O governador de Buenos Aires, Axel Kicillofestá a caminho de se tornar o próximo presidente do PJ de Buenos Aires no âmbito do acordo entre o Movimento pelos Direitos Futuros (MDF) e o Cristianismo. No último minuto, a reunião acelerou estratégia de consenso antes do encerramento da lista de eleitores no próximo domingo.
Com o consenso que inclui o rosto de Kicillof, a formação do conselho do partido ainda está pendente. Aí a discussão continua. Neste ponto pode haver um consenso de que o primeiro vice-presidente vai para o atual vice-governador, Verônica Magário. Se for o segundo vice-presidente e secretário geral do Cristianismo ou alguém próximo a este cargo.
A reunião continuará nos próximos dias. Os responsáveis pela consulta esperam uma estratégia de consenso que inclua todos os sectores. Para estas horas, O que precisa ser determinado é como essa distribuição ocorrerá.. No Movimento pelos Direitos Futuros (MDF) estão a preparar nomes para o conselho do partido. O ministro do governo, Carlos Branco, Baixe as instruções em Kicillofismo.
Na quarta-feira, ele se reuniu com prefeitos e representantes da quinta seção. Na quinta-feira, ele recebeu em seu gabinete os representantes da sétima seção. Parte do projeto é respeitar quem já é importante no projeto partidário: deixá-los continuar, sejam vereadores ou deputados nacionais.

Nas diversas reuniões realizadas hoje, Kicillof emocionou seus negociadores – inclusive os ministros. Gabriel Katópodes, André Larroque, Carlos Bianco-, além dos parlamentos provinciais, Mariano Cascalares; mas pode aceitar ser responsável pela PJ desde que haja garantia. Estas garantias, tal como entendidas por La Plata, contam com o apoio do Kirchnerismo na administração do seu governo. Mas, no curto prazo, também há 2027.
Na tarde de quinta-feira, o governo de Buenos Aires permitiu Foi avançado um consenso para que o chefe da província fosse o presidente do partido. Com a ideia de que o partido siga as orientações da administração, como acontece em todas as províncias com governos peronistas. Foi o que solicitou o MDF na discussão sobre a presidência do partido. SI Então começou a se formar um consenso para Kicillof ser presidente.

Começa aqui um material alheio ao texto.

-- one whole level of A's queue against B's layer build
theorem pvLevel (graph : List (Int × List Int)) (m seen : PySem.Set Int) (d : Int)
    (l1 : List Int) (acc : PySem.Set Int) (hacc : ∀ x ∈ acc, PySem.Set.contains m x = false) :
    pvLoopA graph m (l1.map (fun x => (x, d)) ++ acc.map (fun x => (x, d + 1))) (seen ++ acc) =
      (if PySem.Set.inter (pvBuildB graph seen l1 acc) m = []
       then pvLoopA graph m ((pvBuildB graph seen l1 acc).map (fun x => (x, d + 1)))
              (seen ++ pvBuildB graph seen l1 acc)
       else d + 1) := by
  induction l1 generalizing acc hacc with
  | nil =>
    have hb : pvBuildB graph seen [] acc = acc := rfl
    rw [hb]
    have hi : PySem.Set.inter acc m = [] := by
      show acc.filter (fun x => PySem.Set.contains m x) = []
      exact List.filter_eq_nil_iff.mpr (fun x hx => by rw [hacc x hx]; simp)
    rw [if_pos hi]
    simp
  | cons n t ih =>
    rcases pvL1 m d ((PySem.Dict.mk graph).getD n []) seen acc []
      with ⟨hret, x, hx, hxm⟩ | ⟨ns, e, hret, hnm⟩
    · obtain ⟨ns2, e2, _, _⟩ := pvBuildB_spec graph seen t
        (pvScanB seen ((PySem.Dict.mk graph).getD n []) acc)
      have hxb : x ∈ pvBuildB graph seen (n :: t) acc := by
        show x ∈ pvBuildB graph seen t _
        rw [e2]
        exact List.mem_append.mpr (Or.inl hx)
      have hxi : x ∈ PySem.Set.inter (pvBuildB graph seen (n :: t) acc) m := by
        show x ∈ List.filter _ _
        exact List.mem_filter.mpr ⟨hxb, hxm⟩
      rw [if_neg (List.ne_nil_of_mem hxi)]
      simp only [List.map_cons, List.cons_append]
      rw [pvLoopA]
      split
      · next r heq => rw [hret] at heq; cases heq; rfl
      · next vis' app heq => rw [hret] at heq; cases heq
    · have hbuild : pvBuildB graph seen (n :: t) acc = pvBuildB graph seen t (acc ++ ns) := by
        show pvBuildB graph seen t _ = _
        rw [e]
      rw [hbuild]
      simp only [List.map_cons, List.cons_append]
      rw [pvLoopA]
      split
      · next r heq => rw [hret] at heq; cases heq
      · next vis' app heq =>
        rw [hret] at heq
        simp only [Sum.inr.injEq, Prod.mk.injEq] at heq
        obtain ⟨h1, h2⟩ := heq
        subst h1 h2
        have hih := ih (acc ++ ns) (fun x hx => by
          rcases List.mem_append.mp hx with hx | hx
          · exact hacc x hx
          · exact hnm x hx)
        simpa [List.map_append, List.append_assoc] using hih

theorem pvUnionAppend (s t : List Int) (ht : t.Nodup) (hd : ∀ x ∈ t, x ∉ s) :
    PySem.Set.union s t = s ++ t := by
  induction t generalizing s with
  | nil => simp [PySem.Set.union, PySem.Set.update]
  | cons a t ih =>
    have hadd : PySem.Set.add s a = s ++ [a] := by simp [PySem.Set.add, hd a List.mem_cons_self]
    have hstep : PySem.Set.union s (a :: t) = PySem.Set.union (PySem.Set.add s a) t := rfl
    have hrest : ∀ x ∈ t, x ∉ s ++ [a] := by
      intro x hx hmem
      rcases List.mem_append.mp hmem with hs | hone
      · exact hd x (List.mem_cons_of_mem _ hx) hs
      · rcases List.mem_singleton.mp hone with rfl
        exact (List.nodup_cons.mp ht).1 hx
    rw [hstep, hadd, ih (s ++ [a]) (List.Nodup.of_cons ht) hrest, List.append_assoc]
    rfl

Na semana passada, o actual líder do partido alertou contra esta Máximo Kirchner Sugerirei que, como parte do acordo e para evitar conflitos internos, Kicillof o suceda. A princípio, a atuação dos deputados não agradou ao governador; desde que descobriram pela mídia. Porém, com o passar dos dias, a inovação transformou-se numa negociação política e avançou-se na estratégia de compreensão mútua.

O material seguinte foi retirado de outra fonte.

-- pv_equiv track=rewrite | github.com/monaya37/DSP-Tasks | functions.py | add_signals
-- ===== SOURCE A (Python) =====
-- def add_signals(signal_a, signal_b):
--     combined = {}
--
--     # Add values from the first signal
--     for index, value in signal_a[2].items():
--         combined[index] = value
--
--     # Add values from the second signal
--     for index, value in signal_b[2].items():
--         if index in combined:
--             combined[index] += value  # Sum the values for overlapping keys
--         else:
--             combined[index] = value  # Add new key-value pairs
--
--     combined = dict(sorted(combined.items()))
--     indices = list(combined.keys())
--     values = list(combined.values())
--     return indices, values, combined
-- ===== SOURCE B (Python) =====
-- def add_signals(signal_a, signal_b):
--     # Merge-by-sorting: concatenate both (index, value) item lists, sort the pairs,
--     # then one linear scan merges adjacent entries with equal index by summing.
--     pairs = sorted(list(signal_a[2].items()) + list(signal_b[2].items()))
--     items = []
--     for k, v in pairs:
--         if items and items[-1][0] == k:
--             items[-1] = (k, items[-1][1] + v)
--         else:
--             items.append((k, v))
--     indices = [k for k, _ in items]
--     values = [v for _, v in items]
--     return indices, values, dict(items)
-- ===== Notes on version B (the rewrite author's own statement) =====
-- stated objective: alternative
-- what changed: Instead of A's dict-merge (copy dict_a, branch-merge dict_b into it, then sort the merged items), B concatenates both item lists, sorts the pairs, and merges adjacent equal-index entries in one linear scan with no dict lookups; the dict is only materialised at the end.
import Mathlib
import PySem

A oportunidade de Kicillof de dirigir o PJ de Buenos Aires não é nova. Alguns dos autarcas chegaram a transmitir-lhe isso, pouco antes de o presidente reunir todos os chefes comunitários que reportam ao MDF numa reunião quase secreta em pleno parque Pereyra Iraola, no passado dia 31 de outubro. Cristina Kirchner Partilhando a carta que diz que o governador é responsável pela estratégia eleitoral adoptada – ou seja, a divisão eleitoral e os resultados alcançados pelo peronismo -, alguns forasteiros do coração kicillofista propuseram-se a ir para o PJ na província que administram, porque em Setembro Fuerza Patria venceu as eleições provinciais por quase 14 pontos.
Se quem comprovou a posição de Christian foi o deputado provincial e o prefeito com licença Quilmes, Mayra Mendoza. Nos últimos dias, os legisladores realizaram algumas reuniões em seus distritos que se concentraram no PJ de Quilmeño. Ele continuará como presidente do partido em seu município. Neste quadro, lutou por “lpela unidade partidária“.

Na quarta-feira, reuniu-se com diversos sindicatos e explicou que “o partido, nas diferentes ordens, deve encontrar uma síntese, abraçando todos aqueles que acreditam que o mais importante é enfrentar o atual modelo nacional e reunir forças contra as políticas de Milei que prejudicam o nosso povo, como o projeto de flexibilização do trabalho que quer discutir no Congresso Nacional”.
Este legislador sublinhou ainda que “nenhum de nós é tão importante como o nosso grupo e devemos continuar a expandir-nos face aos desafios que temos de enfrentar”. É um sinal interno. Embora o movimento para que Kicillof se torne presidente do Justicialismo no território que administra esteja crescendo, o Kirchnerismo alertou que Quem lidera a PJ não poderá evitar exigir a liberdade da ex-presidente Cristina Kirchner. Mais uma mensagem para Kicillof, não só sobre a PJ de Buenos Aires, mas também sobre suas possíveis previsões para 2027.